Republicans have proposed tying a university's annual tuition increase to its students' eligibility for federal financial aid. They assume that students would stay away from universities excluded from the federal financial aid programme, forcing universities to better control their costs.

As for channelling more money to the universities themselves, Professor Zemsky said: "I would doubt that higher education is going to be favourably treated financially under almost any scenario. There is this huge deficit, and, for the Republicans, higher education is pretty far down in their priorities. They're going to use their chips elsewhere."

Weakened by the results of the election, Democrats are unlikely to make this one of the issues they will use their thin Senate majority to block, he added.

Kevin Casey, chief lobbyist for Harvard University, thinks deadlock is more likely. "The worry is that when you come out of an election, because of some of the rancour or the climate, the members aren't able to pass bills, including some of the appropriations bills. And our issues get lost in the shuffle."

Universities, he said, should adopt a strategy of trying to convince both parties to think of higher education as an ideal bipartisan cause.

"Strategically you would hope you could become an example of bipartisanship.
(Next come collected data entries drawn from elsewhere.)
-- pv_equiv track=rewrite | github.com/xsjmonk/agent-long-term-memory | agent_embedding_builder/app/config_jsonc_preprocessor.py | _peek_next_significant
-- ===== SOURCE A (Python) =====
-- def _peek_next_significant(text: str, idx: int) -> str | None:
--     i = idx
--     while i < len(text):
--         ch = text[i]
--         nxt = text[i + 1] if i + 1 < len(text) else ""
--         if ch.isspace():
--             i += 1
--             continue
--         if ch == "/" and nxt == "/":
--             end = text.find("\n", i)
--             if end == -1:
--                 return None
--             i = end + 1
--             continue
--         if ch == "/" and nxt == "*":
--             end = text.find("*/", i + 2)
--             if end == -1:
--                 return None
--             i = end + 2
--             continue
--         return ch
--     return None
-- ===== SOURCE B (Python) =====
-- def _peek_next_significant(text: str, idx: int) -> str | None:
--     # Single-pass five-state DFA over the suffix text[idx:]; no lookahead, no find().
--     state = "code"  # code | slash (just saw '/') | line | block | star (saw '*' in block)
--     for c in text[idx:]:
--         if state == "code":
--             if c == "/":
--                 state = "slash"
--             elif not c.isspace():
--                 return c
--         elif state == "slash":
--             if c == "/":
--                 state = "line"
--             elif c == "*":
--                 state = "block"
--             else:
--                 return "/"
--         elif state == "line":
--             if c == "\n":
--                 state = "code"
--         elif state == "block":
--             if c == "*":
--                 state = "star"
--         else:  # star
--             if c == "/":
--                 state = "code"
--             elif c != "*":
--                 state = "block"
--     return "/" if state == "slash" else None
-- ===== Notes on version B (the rewrite author's own statement) =====
-- stated objective: alternative
-- what changed: Replaces A's index loop with lookahead and find()-based jumps over comments by a single-pass five-state DFA (code/slash/line-comment/block-comment/star) over the suffix text[idx:].
-- outside the precondition, e.g. on _peek_next_significant(' a ', -1): A returns 'a', B returns None; on _peek_next_significant('ab', -5): A raises IndexError, B returns 'a'
import Mathlib
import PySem

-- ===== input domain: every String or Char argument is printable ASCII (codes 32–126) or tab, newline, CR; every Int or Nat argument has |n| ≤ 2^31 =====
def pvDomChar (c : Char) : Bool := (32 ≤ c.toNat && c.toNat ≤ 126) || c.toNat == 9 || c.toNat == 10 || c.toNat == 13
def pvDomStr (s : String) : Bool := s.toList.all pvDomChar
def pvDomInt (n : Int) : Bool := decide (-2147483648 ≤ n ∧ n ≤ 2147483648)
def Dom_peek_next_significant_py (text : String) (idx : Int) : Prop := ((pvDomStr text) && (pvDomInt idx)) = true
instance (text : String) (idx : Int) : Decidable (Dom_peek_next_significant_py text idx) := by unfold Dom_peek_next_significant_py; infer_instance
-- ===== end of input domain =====

-- B replaces A's index-and-find() scan by a single-pass five-state DFA over text[idx:] (alternative
-- decomposition, same O(n) cost); equivalence is proved for 0 ≤ idx (Pre_), negative idx excluded.


-- ===== PORT A =====
-- `text.find(sub, i)` is PySem.Chars.findFrom; this fact is needed by the loop's termination proof.
theorem pvFindFromGe (l sub : List Char) (k : Nat) (hk : k ≤ l.length)
    (h : PySem.Chars.findFrom l sub (k : Int) none ≠ -1) :
    (k : Int) ≤ PySem.Chars.findFrom l sub (k : Int) none :=
  (PySem.Chars.findFrom_natCast_spec l sub k hk h).1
Our hope is that they might be looking for a poster child for that."

Mr Casey said: "If you look at the election in terms of the branches maintaining a similar configuration to what we've been dealing with, and recognise that the issues we focus on - research funding, support for students -tend to be those that have been traditionally bipartisan, it is our hope that our issues will continue to be supported by both parties."

Other observers agree that university research funding is one potential area of agreement - even with regard to stem-cell research, which, though it was a pivotal topic of disagreement between the presidential candidates, is strongly supported by powerful interests in both parties.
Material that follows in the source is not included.